Resource naming and URL design
A URL is the most permanent thing you publish. Long after you have rewritten the handler,
swapped the database, and changed teams twice, the path is still in someone's code. So spend
the design effort here. The rule that travels furthest: model your API as a set of nouns
(resources) and let HTTP verbs do the acting. A charge, a customer, an invoice — those are
resources, each with a stable identity and a predictable address. The verb you reach for is
the HTTP method, not a word in the path. POST /charges creates a charge;
GET /charges/ch_001 reads one. You should almost never need a path like
/createCharge or /getChargeById, because the method already carries
that meaning.
A few conventions are worth holding the line on, because mixing them inside one API is the fastest way to make it feel cheap:
- Plural collection nouns.
/charges, not/charge. The collection is a list; an item is addressed by id underneath it. Pick plural and never deviate. - Lowercase, hyphenated, no file extensions.
/payment-methods, not/PaymentMethodsor/payment_methods.json. The response format belongs in theAcceptheader, not the path. - Nest only to show ownership, and only one level.
/customers/cus_01/payment-methodsreads well. Three or four levels of nesting become impossible to route and impossible to remember; once a child has its own stable id, give it a top-level path too. - Identifiers are opaque. Treat ids as strings the client never parses.
Prefixed ids (
ch_,cus_) are a small kindness: a log line tells you what kind of thing went wrong without a schema lookup.
The same idea extends to the few cases that are not CRUD. A "refund this charge"

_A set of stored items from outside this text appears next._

-- pv_equiv track=rewrite | github.com/sebasto7/connectome-analysis | optic_flow-analysis/helper.py | get_hexagons_reference_equators
-- ===== SOURCE A (Python) =====
-- def get_hexagons_reference_equators(reference_axes_dict, map_type, x_start = -30, x_steps = 50):
--     """
--
--     Add Docstring once the function is complete
--
--     """
--     # Needed variables
--     h_x_ls = reference_axes_dict['h_x_ls']
--     h_x_ls = [x+x_start for x in h_x_ls]
--     h_y_ls = reference_axes_dict['h_y_ls']
--
--     equators_list = []
--     for i in range(x_steps):
--         h_x_ls = [x+1 for x in h_x_ls]
--         # Coloruing the hexagons
--         h = list(zip(h_x_ls,h_y_ls))
--         equators_list.append(h)
--     return equators_list
-- ===== SOURCE B (Python) =====
-- def get_hexagons_reference_equators(reference_axes_dict, map_type, x_start=-30, x_steps=50):
--     # Point-major strategy: build, for each hexagon (x, y), its whole trajectory of
--     # shifted positions across the steps, then transpose trajectories into per-step rows.
--     pairs = list(zip(reference_axes_dict['h_x_ls'], reference_axes_dict['h_y_ls']))
--     tracks = [[(x + x_start + j, y) for j in range(1, x_steps + 1)] for x, y in pairs]
--     return [[t[i] for t in tracks] for i in range(x_steps)]
-- ===== Notes on version B (the rewrite author's own statement) =====
-- stated objective: alternative
-- what changed: B is point-major: it builds, for each hexagon, its whole trajectory of shifted positions across all steps, then transposes the trajectories into per-step rows by indexing, instead of A's step-major loop that keeps re-incrementing a running x-list and zipping it each iteration.
import Mathlib
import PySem

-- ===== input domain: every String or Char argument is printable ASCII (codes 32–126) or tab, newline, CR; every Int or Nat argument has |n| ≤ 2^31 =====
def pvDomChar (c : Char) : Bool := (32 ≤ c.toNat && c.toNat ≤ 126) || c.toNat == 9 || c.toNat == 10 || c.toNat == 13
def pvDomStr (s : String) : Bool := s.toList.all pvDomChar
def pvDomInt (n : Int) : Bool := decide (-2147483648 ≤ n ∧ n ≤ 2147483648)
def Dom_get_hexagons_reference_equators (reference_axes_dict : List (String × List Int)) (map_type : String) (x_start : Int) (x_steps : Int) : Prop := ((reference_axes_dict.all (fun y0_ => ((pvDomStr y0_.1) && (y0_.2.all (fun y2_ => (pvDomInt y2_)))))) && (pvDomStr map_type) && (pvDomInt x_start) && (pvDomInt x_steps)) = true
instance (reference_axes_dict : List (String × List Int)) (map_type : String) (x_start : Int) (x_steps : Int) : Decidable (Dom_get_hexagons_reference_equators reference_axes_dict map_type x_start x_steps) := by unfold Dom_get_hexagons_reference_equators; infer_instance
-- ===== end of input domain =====

-- B is point-major: each hexagon's whole trajectory of shifted positions is built first,
-- then the trajectories are transposed by index into per-step rows, instead of A's
-- step-major loop that re-increments a running x-list. Objective: alternative.

-- ===== PORT A =====
-- first-match association-list lookup = Python dict subscript (none = KeyError)
def pvLookupA (d : List (String × List Int)) (k : String) : Option (List Int) :=
  (d.find? (fun p => p.1 == k)).map (·.2)

def get_hexagons_reference_equators (reference_axes_dict : List (String × List Int)) (map_type : String) (x_start : Int) (x_steps : Int) : List (List (Int × Int)) :=
  match pvLookupA reference_axes_dict "h_x_ls", pvLookupA reference_axes_dict "h_y_ls" with
  | some hx0, some h_y_ls =>
    let h_x_ls := hx0.map (fun x => x + x_start)
    (((PySem.List.pyRange 0 x_steps 1).foldl
        (fun (st : List Int × List (List (Int × Int))) _ =>
          let hx' := st.1.map (fun x => x + 1)
          (hx', st.2 ++ [hx'.zip h_y_ls]))
        (h_x_ls, []))).2
  | _, _ => []  -- unreachable under Pre_ (KeyError in Python)

-- ===== PORT B =====
-- B's own copy of the first-match lookup (dict subscript)
def pvLookupB : List (String × List Int) → String → Option (List Int)
  | [], _ => none
  | (k', v) :: rest, k => if k' == k then some v else pvLookupB rest k

def get_hexagons_reference_equators_alt (reference_axes_dict : List (String × List Int)) (map_type : String) (x_start : Int) (x_steps : Int) : List (List (Int × Int)) :=
  match pvLookupB reference_axes_dict "h_x_ls" with
  | none => []  -- unreachable under Pre_ (KeyError in Python)
  | some hx0 =>
   match pvLookupB reference_axes_dict "h_y_ls" with
   | none => []  -- unreachable under Pre_ (KeyError in Python)
   | some hy0 =>
    let pairs := hx0.zip hy0
    let tracks := pairs.map (fun p =>
      (PySem.List.pyRange 1 (x_steps + 1) 1).map (fun j => (p.1 + x_start + j, p.2)))
    -- t[i]: the index is always in range (each track has length x_steps), so the
    -- default of pyGetD is never used
    (PySem.List.pyRange 0 x_steps 1).map (fun i =>
      tracks.map (fun t => PySem.List.pyGetD t i (0, 0)))

-- ===== PRECONDITION & SPEC =====
-- A raises KeyError when 'h_x_ls' or 'h_y_ls' is missing from the dict; Pre_ requires both keys.
def Pre_get_hexagons_reference_equators (reference_axes_dict : List (String × List Int)) (map_type : String) (x_start : Int) (x_steps : Int) : Prop :=
  (reference_axes_dict.find? (fun p => p.1 == "h_x_ls")).isSome = true ∧
  (reference_axes_dict.find? (fun p => p.1 == "h_y_ls")).isSome = true
instance (reference_axes_dict : List (String × List Int)) (map_type : String) (x_start : Int) (x_steps : Int) : Decidable (Pre_get_hexagons_reference_equators reference_axes_dict map_type x_start x_steps) := by unfold Pre_get_hexagons_reference_equators; infer_instance
def pvWitness_get_hexagons_reference_equators : (List (String × List Int)) × String × Int × Int :=
  ([("h_x_ls", [1, 2]), ("h_y_ls", [3, 4])], "hex", -1, 2)

def Spec_get_hexagons_reference_equators (reference_axes_dict : List (String × List Int)) (map_type : String) (x_start : Int) (x_steps : Int) (out : List (List (Int × Int))) : Prop := out = get_hexagons_reference_equators_alt reference_axes_dict map_type x_start x_steps
instance (reference_axes_dict : List (String × List Int)) (map_type : String) (x_start : Int) (x_steps : Int) (out : List (List (Int × Int))) : Decidable (Spec_get_hexagons_reference_equators reference_axes_dict map_type x_start x_steps out) := by unfold Spec_get_hexagons_reference_equators; infer_instance

-- ===== CLAIM =====
def Claim_equal_get_hexagons_reference_equators : Prop := ∀ (reference_axes_dict : List (String × List Int)) (map_type : String) (x_start : Int) (x_steps : Int), Dom_get_hexagons_reference_equators reference_axes_dict map_type x_start x_steps → Pre_get_hexagons_reference_equators reference_axes_dict map_type x_start x_steps → Spec_get_hexagons_reference_equators reference_axes_dict map_type x_start x_steps (get_hexagons_reference_equators reference_axes_dict map_type x_start x_steps)

-- ===== LEMMAS AND PROOFS =====

-- B's recursive lookup computes the same first-match lookup as A's find?-based one
lemma pvLookupB_eq (d : List (String × List Int)) (k : String) : pvLookupB d k = pvLookupA d k := by
  induction d with
  | nil => simp [pvLookupB, pvLookupA]
  | cons h t ih =>
    obtain ⟨k', v⟩ := h
    simp only [pvLookupB, pvLookupA, List.find?]
    cases hh : (k' == k) <;> simp_all [pvLookupA]

-- zip of a mapped-left list as a map over the zip
lemma pv_map_zip_left {α β : Type} (f : α → α) (l : List α) (l' : List β) :
    (l.map f).zip l' = (l.zip l').map (fun p => (f p.1, p.2)) := by
  induction l generalizing l' with
  | nil => simp
  | cons a t ih =>
    cases l' with
    | nil => simp
    | cons b t' => simp [ih]

-- invariant of A's loop over range(n): after n iterations the running x-list is base shifted
-- by n, and the accumulator holds rows whose x-values are base plus k+1 for k = 0..n-1.
lemma fold_spec (hy base : List Int) (acc : List (List (Int × Int))) (n : Nat) :
    (((List.range n).map (fun k => Int.ofNat k)).foldl
        (fun (st : List Int × List (List (Int × Int))) _ =>
          let hx' := st.1.map (fun x => x + 1)
          (hx', st.2 ++ [hx'.zip hy]))
        (base, acc))
    = (base.map (fun x => x + (n : Int)),
       acc ++ (List.range n).map
         (fun k => (base.zip hy).map (fun p => (p.1 + Int.ofNat k + 1, p.2)))) := by
  induction n generalizing acc with
  | zero => simp
  | succ m ih =>
    rw [List.range_succ, List.map_append, List.foldl_append, ih]
    simp only [List.map_cons, List.map_nil, List.foldl_cons, List.foldl_nil, List.map_map,
      List.map_append]
    rw [Prod.mk.injEq]
    constructor
    · apply List.map_congr_left; intro x _; simp only [Function.comp_apply]; push_cast; ring
    · rw [List.append_assoc]
      congr 1
      congr 1
      rw [pv_map_zip_left]
      rfl

lemma pyRange_zero_cast (n : Int) :
    PySem.List.pyRange 0 n 1 = (List.range n.toNat).map (fun k => Int.ofNat k) := by
  rw [PySem.List.pyRange_one]
  simp

-- ===== VERDICT =====
theorem get_hexagons_reference_equators_spec : Claim_equal_get_hexagons_reference_equators := by
  intro d mt x_start x_steps _ hpre
  obtain ⟨h1, h2⟩ := hpre
  unfold Spec_get_hexagons_reference_equators
  unfold get_hexagons_reference_equators get_hexagons_reference_equators_alt
  obtain ⟨px, hpx⟩ := Option.isSome_iff_exists.mp h1
  obtain ⟨py, hpy⟩ := Option.isSome_iff_exists.mp h2
  simp only [pvLookupB_eq, pvLookupA, hpx, hpy, Option.map_some]
  simp only [pyRange_zero_cast]
  rw [fold_spec]
  simp only [List.nil_append, List.map_map]
  apply List.map_congr_left
  intro k hk
  have hk' : k < x_steps.toNat := List.mem_range.mp hk
  simp only [Function.comp_apply]
  rw [pv_map_zip_left]
  simp only [List.map_map]
  apply List.map_congr_left
  intro p _
  simp only [Function.comp_apply, Int.ofNat_eq_natCast]
  rw [PySem.List.pyGetD_map_pyRange_one _ 1 (x_steps + 1) k _ (by omega)]
  refine Prod.ext ?_ rfl
  push_cast
  ring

action is not a field you PATCH; it is a sub-resource you create:
POST /charges/ch_001/refunds. Treating the action as a thing that gets created
keeps the model consistent and, as a bonus, gives the action its own id, its own audit trail,
and a natural place to attach an idempotency key. Reserve true RPC-style verb endpoints for
the handful of operations that resist the noun model, and name them honestly when you do.
HTTP methods and status codes
HTTP already encodes a great deal of intent. Using it correctly means clients, proxies, caches, and your own retry logic all behave the way they were built to without extra configuration. The methods split along two axes that matter for correctness: whether they change state (safe), and whether running them twice has the same effect as running them once (idempotent).
| Method | Use for | Safe | Idempotent |
|---|---|---|---|
| GET | Read a resource or collection. Never mutate. | yes | yes |
| POST | Create a resource, or trigger an action | no | no |
| PUT | Replace a resource wholesale at a known id | no | yes |
| PATCH | Apply a partial update | no | no* |
| DELETE | Remove a resource | no | yes |
Those properties are a contract, not trivia. A GET must be free of side effects, because browsers prefetch them, proxies cache them, and crawlers follow them. A PUT that replaces a resource at a known id is idempotent, so a client that times out can simply send it again. A naive POST that creates a resource is not idempotent, which is the whole reason idempotency keys exist further down this page. (PATCH is idempotent only if the patch itself is, such as "set status to closed"; a relative patch like "add 5 to the balance" is not, which is a good reason to prefer absolute updates.)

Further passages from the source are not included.